In addition, the participant characteristics by quartile of log-transformed circulating tBCAA (Table S3) revealed the prevalence of BMI ⩾ 25 kg/m2 among those in the first and fourth quartiles were 18 (13.3%) and 66 (48.9%), respectively, with a similar observation for WC ⩾ 80 cm; 33 (24.4%) and 88 (65.2%) respectively. Smoking rates, prevalence of type 2 diabetes and hypertension were higher among participants in the third or fourth quartile compared to the first quartile. The mean (SD) circulating tBCAA in mmol/L was 0.28 ± 0.02 – first quartile, 0.32 ± 0.01 – second quartile, 0.36 ± 0.01 – third quartile, and 0.43 ± 0.05 – fourth quartile. Energy intake was even across the quartiles of log-transformed circulating tBCAA. The trends were similar across the quartiles of log-transformed concentrations of circulating isoleucine, leucine, and valine.
The characteristics of participants, as determined by the joint association of energy-adjusted dietary intake and log-transformed circulating concentrations of tBCAA (Table S4), revealed that the mean age, length of stay in Korea, and blood pressure profiles were not significantly different. Participants with high circulating levels of tBCAA tended to have higher levels of metabolic markers, including BMI, WC, fasting glucose, hemoglobin, diabetes, and blood pressure, compared to those with low levels. The median (IQR) energy-adjusted tBCAA intakes in grams/day were 4.12 (3.34, 5.37), 4.44 (3.28, 5.48), 9.55 (7.63, 12.52), and 9.29 (8.39, 11.60) for “low dietary and low circulating” tBCAA, “low dietary and high circulating” tBCAA, “high dietary and low circulating” tBCAA, and “high dietary and high circulating” tBCAA, respectively. Also, the means ± SDs tBCAA concentration in mmol/L were 0.31 ± 0.03 – “low dietary and low circulating” tBCAA, 0.40 ± 0.04 – “low dietary and high circulating” tBCAA, 0.30 ± 0.03 – “high dietary and low circulating” tBCAA, and 0.40 ± 0.06 – “high dietary and high circulating” tBCAA.

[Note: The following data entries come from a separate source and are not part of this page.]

-- pv_equiv track=rewrite | github.com/rudidev08/x4-foundations-version-diff | src/lib/file_level.py | _tail_by_budget
-- ===== SOURCE A (Python) =====
-- def _tail_by_budget(lines: list[str], budget_bytes: int) -> str:
--     out: list[str] = []
--     used = 0
--     for line in reversed(lines):
--         b = len(line.encode('utf-8'))
--         if used + b > budget_bytes and out:
--             break
--         out.insert(0, line)
--         used += b
--     return ''.join(out)
-- ===== SOURCE B (Python) =====
-- def _tail_by_budget(lines: list[str], budget_bytes: int) -> str:
--     n = len(lines)
--     if n == 0:
--         return ''
--     # prefix[i] = total encoded bytes of lines[:i]
--     prefix = [0]
--     for line in lines:
--         prefix.append(prefix[-1] + len(line.encode('utf-8')))
--     total = prefix[n]
--     # binary-search the smallest start index whose suffix byte total fits the budget
--     lo, hi = 0, n
--     while lo < hi:
--         mid = (lo + hi) // 2
--         if total - prefix[mid] <= budget_bytes:
--             hi = mid
--         else:
--             lo = mid + 1
--     # the final line is always kept, even when it alone exceeds the budget
--     start = min(lo, n - 1)
--     return ''.join(lines[start:])
-- ===== Notes on version B (the rewrite author's own statement) =====
-- stated objective: alternative
-- what changed: Replaces A's reverse-accumulate scan with break by precomputed prefix byte sums plus a binary search for the smallest start index whose suffix byte total fits the budget (clamped so the last line is always kept), then joins lines[start:].
import Mathlib
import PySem

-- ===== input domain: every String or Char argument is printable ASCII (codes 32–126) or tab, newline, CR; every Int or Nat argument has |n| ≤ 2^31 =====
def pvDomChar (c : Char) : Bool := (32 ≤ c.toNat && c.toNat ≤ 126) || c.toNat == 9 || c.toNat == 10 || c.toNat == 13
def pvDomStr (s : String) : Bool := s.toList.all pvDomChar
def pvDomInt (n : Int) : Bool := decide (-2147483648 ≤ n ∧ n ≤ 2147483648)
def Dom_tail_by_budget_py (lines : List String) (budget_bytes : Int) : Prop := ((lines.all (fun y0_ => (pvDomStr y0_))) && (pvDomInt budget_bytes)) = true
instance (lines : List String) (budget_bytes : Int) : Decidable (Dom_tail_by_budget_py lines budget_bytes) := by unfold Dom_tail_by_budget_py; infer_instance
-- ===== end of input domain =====

-- B replaces A's reverse-accumulate scan by prefix byte sums plus a binary search for the
-- smallest starting index whose suffix total fits the budget (alternative decomposition).


-- ===== PORT A =====
-- len(line.encode('utf-8')): on the ASCII domain every character is one UTF-8 byte, so this
-- is the character count PySem.Str.len (exact on Dom_).
-- The 'for line in reversed(lines)' loop with its break; out and used are the loop state.
def tbbLoop (budget_bytes : Int) : List String → List String → Int → List String
  | [], out, _ => out
  | line :: rest, out, used =>
    let b : Int := PySem.Str.len line
    if used + b > budget_bytes ∧ out ≠ [] then out
    else tbbLoop budget_bytes rest (line :: out) (used + b)

def tail_by_budget_py (lines : List String) (budget_bytes : Int) : String :=
  PySem.Str.join "" (tbbLoop budget_bytes lines.reverse [] 0)

-- ===== PORT B =====
-- prefix = [0]; for line in lines: prefix.append(prefix[-1] + len(line.encode('utf-8')))
def pvPrefix (lines : List String) : List Int :=
  lines.foldl (fun p line => p ++ [PySem.List.pyGetD p (-1) 0 + PySem.Str.len line]) [0]

-- while lo < hi: mid = (lo+hi)//2; if total - prefix[mid] <= budget: hi = mid else lo = mid+1
def pvBsearch (pref : List Int) (total budget_bytes : Int) (lo hi : Nat) : Nat :=
  if lo < hi then
    let mid := (lo + hi) / 2
    if total - PySem.List.pyGetD pref (mid : Int) 0 ≤ budget_bytes then
      pvBsearch pref total budget_bytes lo mid
    else
      pvBsearch pref total budget_bytes (mid + 1) hi
  else lo
termination_by hi - lo
decreasing_by all_goals omega

def tail_by_budget_py_alt (lines : List String) (budget_bytes : Int) : String :=
  let n := lines.length
  if n = 0 then ""
  else
    let pref := pvPrefix lines
    let total := PySem.List.pyGetD pref (n : Int) 0
    let lo := pvBsearch pref total budget_bytes 0 n
    let start := min lo (n - 1)
    PySem.Str.join "" (lines.drop start)

-- ===== PRECONDITION & SPEC =====
def Spec_tail_by_budget_py (lines : List String) (budget_bytes : Int) (out : String) : Prop := out = tail_by_budget_py_alt lines budget_bytes
instance (lines : List String) (budget_bytes : Int) (out : String) : Decidable (Spec_tail_by_budget_py lines budget_bytes out) := by unfold Spec_tail_by_budget_py; infer_instance

-- ===== CLAIM (what is proved, stated in full; the proofs are below) =====
def Claim_equal_tail_by_budget_py : Prop := ∀ (lines : List String) (budget_bytes : Int), Dom_tail_by_budget_py lines budget_bytes → Spec_tail_by_budget_py lines budget_bytes (tail_by_budget_py lines budget_bytes)

-- ===== LEMMAS AND PROOFS =====

-- total byte size of a list of lines
def sumlen (l : List String) : Int := (l.map PySem.Str.len).sum
-- suffix byte total from index i
def sfx (l : List String) (i : Nat) : Int := sumlen (l.drop i)
-- the start index both programs compute: least i with sfx l i ≤ budget, clamped to length - 1
def startSpec (l : List String) (budget : Int) : Nat :=
  min ((List.range (l.length + 1)).findIdx (fun i => decide (sfx l i ≤ budget))) (l.length - 1)

theorem len_nonneg (s : String) : 0 ≤ PySem.Str.len s := by
  simp [PySem.Str.len_eq]

theorem sumlen_nonneg (l : List String) : 0 ≤ sumlen l := by
  induction l with
  | nil => simp [sumlen]
  | cons x xs ih =>
    have := len_nonneg x
    simp only [sumlen, List.map_cons, List.sum_cons] at *
    omega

Relationship of Energy-Adjusted Dietary BCAA Intake with Obesity
The OR (95% CI) of obesity by quartiles of energy-adjusted dietary BCAA intake (Table 1) in the age-adjusted regression model revealed that higher energy-adjusted dietary BCAA intake was inversely associated with the odds of general obesity. The multivariable-adjusted regression model revealed a similar trend; tBCAA [1.00, 0.84 (0.49, 1.43), 0.68 (0.39, 1.19), and 0.56 (0.31, 1.02; P for trend = .05)], isoleucine [1.00, 0.79 (0.46, 1.36), 0.73 (0.42, 1.27), and 0.56 (0.31, 1.01; P for trend = .06)], leucine [1.00, 0.84 (0.49, 1.43), 0.77 (0.44, 1.33), 0.54 (0.29, 0.98; P for trend = .04)], and valine [1.00, 0.71 (0.41, 1.21), 0.67 (0.39, 1.16), 0.55 (0.31, 0.99; P for trend = .06]. A similar but statistically insignificant trend was observed with abdominal obesity after adjusting for similar covariates.

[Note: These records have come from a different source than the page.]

-- pv_equiv track=rewrite | github.com/CcarlossC/CCpersonal-repository | PYTHON/intro.py | builtfig
-- ===== SOURCE A (Python) =====
-- def builtfig(caract, base):
--     """
--     A partir de un caracter y tamaño especificado, la funcion
--     construye 3 listas, las cuales al imprimirlas pueden
--     formar un romboide, piramide superior o inferior.
--
--     :param string caract: el caracter con el que se forman las figuras
--     :param integer base: numero de caracteres en la base de la figura
--
--
--     :return list finallist: lista que contiene las 3 listas construidas
--
--     """
--     # Listas que se desean construir
--     piramidesup = []
--     piramideinf = []
--     romboide = []
--     # Herramientas para construir las tres listas anteriores
--     listaespa = []
--     fila = []
--     primeravez = None
--
--     while base > 0:
--
--         # Se crea el romboide en la primera iteracion
--         if primeravez is None:
--
--             for i in range(base):
--                 fila.append(caract)
--             for i in range(base):
--                 newlineromb = listaespa+fila
--                 listaespa.append(" ")
--                 linestgrombo = "".join(newlineromb)
--                 romboide = romboide + [linestgrombo]
--
--             listaespa = []
--
--             # Para que no sea None en la segunda iteracion
--             primeravez = 1
--
--         else:
--
--             # Se crea la fila siguiente de la figura
--             for i in range(base):
--                 fila.append(caract)
--
--         # Se termina de ajustar la enesima fila de la figura
--         nuevafila = listaespa+fila
--         listaespa.append(" ")
--         filastring = "".join(nuevafila)
--
--         # Se añade la fila actual a las 2 piramides
--         piramidesup = [filastring] + piramidesup
--         piramideinf = piramideinf + [filastring]
--         fila = []
--         base = base-2
--
--     # Se devuelve una lista con las tres listas construidas
--     finallist = [piramideinf, piramidesup, romboide]
--     return finallist
-- ===== SOURCE B (Python) =====
-- def builtfig(caract, base):
--     # Each of the three figures is computed independently from index formulas.
--     romboide = ["".join([" "] * i + [caract] * base) for i in range(base)]
--     piramideinf = []
--     piramidesup = []
--     for k in range((base + 1) // 2):
--         row = "".join([" "] * k + [caract] * (base - 2 * k))
--         piramideinf.append(row)
--         piramidesup.insert(0, row)
--     return [piramideinf, piramidesup, romboide]
-- ===== Notes on version B (the rewrite author's own statement) =====
-- stated objective: simpler
-- what changed: Replaced the single stateful while-loop with merged mutable accumulators (fila/listaespa/primeravez flag) by three independent index-driven comprehensions/loops computing each figure's rows by closed formulas.
import Mathlib
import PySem

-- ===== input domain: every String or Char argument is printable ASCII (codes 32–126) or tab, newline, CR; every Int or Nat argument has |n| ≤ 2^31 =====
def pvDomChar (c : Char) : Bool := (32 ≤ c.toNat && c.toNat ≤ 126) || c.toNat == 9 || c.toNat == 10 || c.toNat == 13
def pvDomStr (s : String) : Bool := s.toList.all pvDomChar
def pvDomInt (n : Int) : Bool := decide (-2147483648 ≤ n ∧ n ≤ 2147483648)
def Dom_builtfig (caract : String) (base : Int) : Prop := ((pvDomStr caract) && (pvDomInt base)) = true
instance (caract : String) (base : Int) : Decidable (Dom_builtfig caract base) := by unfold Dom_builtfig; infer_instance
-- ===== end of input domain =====

-- B replaces A's single merged while-loop (mutable fila/listaespa/primeravez state) by three
-- independent index-formula builds of the figures; objective: simpler, not faster.

-- ===== PORT A =====
-- the while-loop of A, one recursive step per iteration, same state variables
def builtfigLoop (caract : String) (base : Int)
    (piramidesup piramideinf romboide listaespa fila : List String)
    (primeravez : Option Int) : List String × List String × List String :=
  if _h : base > 0 then
    match primeravez with
    | none =>
        -- first iteration: fill fila, build the whole romboide, reset listaespa
        let fila := (PySem.List.pyRange 0 base 1).foldl (fun f _ => f ++ [caract]) fila
        let rl := (PySem.List.pyRange 0 base 1).foldl
            (fun (p : List String × List String) _ =>
              (p.1 ++ [PySem.Str.join "" (p.2 ++ fila)], p.2 ++ [" "]))
            (romboide, listaespa)
        let filastring := PySem.Str.join "" (([] : List String) ++ fila)
        builtfigLoop caract (base - 2) ([filastring] ++ piramidesup)
          (piramideinf ++ [filastring]) rl.1 (([] : List String) ++ [" "]) [] (some 1)
    | some _ =>
        let fila := (PySem.List.pyRange 0 base 1).foldl (fun f _ => f ++ [caract]) fila
        let filastring := PySem.Str.join "" (listaespa ++ fila)
        builtfigLoop caract (base - 2) ([filastring] ++ piramidesup)
          (piramideinf ++ [filastring]) romboide (listaespa ++ [" "]) [] primeravez
  else (piramideinf, piramidesup, romboide)
termination_by base.toNat
decreasing_by all_goals omega

def builtfig (caract : String) (base : Int) : List (List String) :=
  let r := builtfigLoop caract base [] [] [] [] [] none
  [r.1, r.2.1, r.2.2]

-- ===== PORT B =====
def builtfig_alt (caract : String) (base : Int) : List (List String) :=
  let romboide := (PySem.List.pyRange 0 base 1).map
    (fun i => PySem.Str.join "" (List.replicate i.toNat " " ++ List.replicate base.toNat caract))
  let p := (PySem.List.pyRange 0 (PySem.Int.floordiv (base + 1) 2) 1).foldl
    (fun (p : List String × List String) k =>
      let row := PySem.Str.join ""
        (List.replicate k.toNat " " ++ List.replicate (base - 2 * k).toNat caract)
      (p.1 ++ [row], [row] ++ p.2)) ([], [])
  [p.1, p.2, romboide]

-- ===== PRECONDITION & SPEC =====
def Spec_builtfig (caract : String) (base : Int) (out : List (List String)) : Prop := out = builtfig_alt caract base
instance (caract : String) (base : Int) (out : List (List String)) : Decidable (Spec_builtfig caract base out) := by unfold Spec_builtfig; infer_instance

-- ===== CLAIM (what is proved, stated in full; the proofs are below) =====
def Claim_equal_builtfig : Prop := ∀ (caract : String) (base : Int), Dom_builtfig caract base → Spec_builtfig caract base (builtfig caract base)

-- ===== LEMMAS AND PROOFS =====

-- the pyramid rows A's loop produces from width b with k leading spaces
def pyrRows (caract : String) (b : Int) (k : Nat) : List String :=
  if _h : b > 0 then
    PySem.Str.join "" (List.replicate k " " ++ List.replicate b.toNat caract)
      :: pyrRows caract (b - 2) (k + 1)
  else []
termination_by b.toNat
decreasing_by all_goals omega

-- generic accumulator shape of A's romboide inner loop
theorem romb_fold (fila : List String) (l : List Int) :
    ∀ (romb spaces : List String),
    l.foldl (fun (p : List String × List String) _ =>
        (p.1 ++ [PySem.Str.join "" (p.2 ++ fila)], p.2 ++ [" "])) (romb, spaces)
    = (romb ++ (List.range l.length).map
        (fun i => PySem.Str.join "" (spaces ++ List.replicate i " " ++ fila)),
       spaces ++ List.replicate l.length " ") := by
  induction l with
  | nil => intro romb spaces; simp
  | cons x xs ih =>
      intro romb spaces
      rw [List.foldl_cons, ih]
      simp only [List.length_cons, List.range_succ_eq_map]
      refine Prod.ext ?_ ?_
      · simp only [List.map_cons, List.map_map, List.append_assoc, List.singleton_append]
        congr 1
      · simp [List.replicate_succ, List.append_assoc]

-- A's loop after the first iteration, with k spaces accumulated
theorem loopA (caract : String) :
    ∀ (n : Nat) (b : Int), b.toNat ≤ n → ∀ (psup pinf romb : List String) (k : Nat) (z : Int),
    builtfigLoop caract b psup pinf romb (List.replicate k " ") [] (some z)
    = (pinf ++ pyrRows caract b k, (pyrRows caract b k).reverse ++ psup, romb) := by
  intro n
  induction n with
  | zero =>
      intro b hb psup pinf romb k z
      have hb0 : ¬ b > 0 := by omega
      rw [builtfigLoop, pyrRows]
      simp [hb0]
  | succ n ih =>
      intro b hb psup pinf romb k z
      by_cases hb0 : b > 0
      · rw [builtfigLoop]
        simp only [hb0, dif_pos]
        have hfila : (PySem.List.pyRange 0 b 1).foldl
            (fun f _ => f ++ [caract]) ([] : List String)
            = List.replicate b.toNat caract := by
          rw [PySem.List.foldl_append_singleton_eq_map (fun _ => caract)]
          simp [PySem.List.length_pyRange_one]
        rw [hfila]
        have hsp : List.replicate k " " ++ [" "] = List.replicate (k + 1) " " := by
          rw [List.replicate_succ']
        rw [hsp]
        rw [ih (b - 2) (by omega)]
        have hrows : pyrRows caract b k
            = PySem.Str.join "" (List.replicate k " " ++ List.replicate b.toNat caract)
              :: pyrRows caract (b - 2) (k + 1) := by
          rw [pyrRows]; simp [hb0]
        rw [hrows]
        simp [List.append_assoc]
      · rw [builtfigLoop, pyrRows]
        simp [hb0]

-- pyrRows as B's closed formula
theorem pyrRows_closed (caract : String) :
    ∀ (n : Nat) (b : Int), b.toNat ≤ n → ∀ (k0 : Nat),
    pyrRows caract b k0
    = (List.range (PySem.Int.floordiv (b + 1) 2).toNat).map
        (fun j => PySem.Str.join ""
          (List.replicate (k0 + j) " " ++ List.replicate (b - 2 * (j : Int)).toNat caract)) := by
  intro n
  induction n with
  | zero =>
      intro b hb k0
      have hb0 : ¬ b > 0 := by omega
      have hm : (PySem.Int.floordiv (b + 1) 2).toNat = 0 := by
        rw [PySem.Int.floordiv_eq_ediv_of_pos (by norm_num)]
        omega
      rw [pyrRows, hm]
      simp [hb0]
  | succ n ih =>
      intro b hb k0
      by_cases hb0 : b > 0
      · have hm : (PySem.Int.floordiv (b + 1) 2).toNat
            = (PySem.Int.floordiv (b - 1) 2).toNat + 1 := by
          rw [PySem.Int.floordiv_eq_ediv_of_pos (by norm_num),
            PySem.Int.floordiv_eq_ediv_of_pos (by norm_num)]
          omega
        rw [pyrRows]
        simp only [hb0, dif_pos]
        rw [ih (b - 2) (by omega), hm]
        have hm2 : PySem.Int.floordiv (b - 2 + 1) 2 = PySem.Int.floordiv (b - 1) 2 := by
          have harg : b - 2 + 1 = b - 1 := by ring
          rw [harg]
        rw [hm2, List.range_succ_eq_map]
        simp only [List.map_cons, List.map_map]
        congr 1
        · simp
        apply List.map_congr_left
        intro j _
        have h1 : k0 + 1 + j = k0 + (j + 1) := by omega
        have h2 : b - 2 - 2 * (j : Int) = b - 2 * (((j : Int)) + 1) := by ring
        simp [Function.comp, h1, h2]
      · have hm : (PySem.Int.floordiv (b + 1) 2).toNat = 0 := by
          rw [PySem.Int.floordiv_eq_ediv_of_pos (by norm_num)]
          omega
        rw [pyrRows, hm]
        simp [hb0]

-- B's pyramid fold builds the row list and its reverse
theorem pyr_fold_B (f : Int → String) (l : List Int) :
    ∀ (a1 a2 : List String),
    l.foldl (fun (p : List String × List String) k => (p.1 ++ [f k], [f k] ++ p.2)) (a1, a2)
    = (a1 ++ l.map f, (l.map f).reverse ++ a2) := by
  induction l with
  | nil => intro a1 a2; simp
  | cons x xs ih =>
      intro a1 a2
      simp only [List.foldl_cons]
      rw [ih]
      simp [List.append_assoc]

-- ===== VERDICT (by name: the statement is the Claim_ definition above) =====
theorem builtfig_spec : Claim_equal_builtfig := by
  intro caract base _
  unfold Spec_builtfig builtfig builtfig_alt
  by_cases hb : base > 0
  · rw [builtfigLoop]
    simp only [hb, dif_pos]
    have hfila : (PySem.List.pyRange 0 base 1).foldl
        (fun f _ => f ++ [caract]) ([] : List String)
        = List.replicate base.toNat caract := by
      rw [PySem.List.foldl_append_singleton_eq_map (fun _ => caract)]
      simp [PySem.List.length_pyRange_one]
    rw [hfila, romb_fold]
    have hsp1 : ([] : List String) ++ [" "] = List.replicate 1 " " := by simp
    rw [hsp1]
    rw [loopA caract ((base - 2).toNat) (base - 2) (by omega)]
    have hrows : pyrRows caract base 0
        = PySem.Str.join "" (([] : List String) ++ List.replicate base.toNat caract)
          :: pyrRows caract (base - 2) 1 := by
      rw [pyrRows]
      simp [hb]
    -- romboide sides agree
    have hromb : (List.range (PySem.List.pyRange 0 base 1).length).map
        (fun i => PySem.Str.join "" (([] : List String) ++ List.replicate i " "
          ++ List.replicate base.toNat caract))
        = (PySem.List.pyRange 0 base 1).map
          (fun i => PySem.Str.join "" (List.replicate i.toNat " "
            ++ List.replicate base.toNat caract)) := by
      rw [PySem.List.pyRange_one]
      simp only [List.length_map, List.length_range, List.map_map]
      apply List.map_congr_left
      intro i _
      simp
    -- pyramid sides agree
    have hpyr : pyrRows caract base 0
        = (PySem.List.pyRange 0 (PySem.Int.floordiv (base + 1) 2) 1).map
          (fun k => PySem.Str.join "" (List.replicate k.toNat " "
            ++ List.replicate (base - 2 * k).toNat caract)) := by
      rw [pyrRows_closed caract base.toNat base (le_refl _) 0]
      rw [PySem.List.pyRange_one]
      simp only [List.map_map]
      have hnn : 0 ≤ PySem.Int.floordiv (base + 1) 2 := by
        rw [PySem.Int.floordiv_eq_ediv_of_pos (by norm_num)]
        omega
      rw [show ((PySem.Int.floordiv (base + 1) 2) - 0).toNat
          = (PySem.Int.floordiv (base + 1) 2).toNat by omega]
      apply List.map_congr_left
      intro j hj
      simp only [Function.comp]
      rw [List.mem_range] at hj
      simp
    rw [pyr_fold_B]
    simp only [List.nil_append]
    rw [← hpyr, hrows]
    simp only [List.nil_append] at hromb
    rw [PySem.List.length_pyRange_one] at hromb
    simp only [Int.sub_zero] at hromb
    simp [hromb]
  · rw [builtfigLoop]
    have hm : PySem.Int.floordiv (base + 1) 2 ≤ 0 := by
      rw [PySem.Int.floordiv_eq_ediv_of_pos (by norm_num)]
      omega
    have h1 : PySem.List.pyRange 0 base 1 = [] :=
      PySem.List.pyRange_one_eq_nil (by omega)
    have h2 : PySem.List.pyRange 0 (PySem.Int.floordiv (base + 1) 2) 1 = [] :=
      PySem.List.pyRange_one_eq_nil hm
    rw [h1, h2]
    simp [hb]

Model 1 was adjusted for age (continuous years), years of stay in Korea (continuous years), highest education completed (elementary and high school, college education and above), employment status (no, yes), ever smoked (no, yes), current alcohol use (no, yes), vigorous physical activity (no, yes), family history of diabetes (no, yes) menopause (no, yes) hypertension (no, yes) and energy intake (continuous, kcal/d).
General obesity was defined as body mass index ⩾ 25 kg/m2, Abdominal obesity was defined as waist circumference ⩾ 80 cm.
Dietary amino acid intake was adjusted for energy intake using the residual method.
Bonferroni correction for P-value = .01
Relationship of Circulating BCAA with Obesity
The multivariable-adjusted OR (95% CI) of obesity by quartiles of log-transformed concentrations of circulating BCAA (Table 2) suggested higher BCAA concentrations were associated with higher odds of general obesity; tBCAA [1.00, 2.62 (1.38, 5.00), 3.43 (1.83, 6.44), 5.97 (3.19, 11.16; P for trend < .0001)], isoleucine [1.00, 6.10 (3.08, 12.08), 3.90 (1.96, 7.77), and 6.96 (3.54, 13.71; P for trend = < .0001)], leucine [1.00, 2.17 (1.16, 4.08), 3.02 (1.63, 5.59), and 4.70 (2.55, 8.65); P for trend < .0001)], and valine [1.00, 3.38 (1.73, 6.61), 3.56 (1.82, 6.93) and 7.59 (3.91, 14.70; P for trend < .0001)]. These associations remained after additional adjusting for energy-adjusted dietary BCAA intakes. Similarly, high circulating tBCAA concentrations were associated with higher odds of abdominal obesity: 1.00 – first quartile, 1.76 (1.01, 3.05) – second quartile, 2.88 (1.67, 4.94) – third quartile, and 5.90 (3.38, 10.29) – fourth quartile, P for trend < .0001. A similar trend was observed for circulating isoleucine, leucine and valine concentrations, even with additional adjustment for energy-adjusted dietary BCAA intake.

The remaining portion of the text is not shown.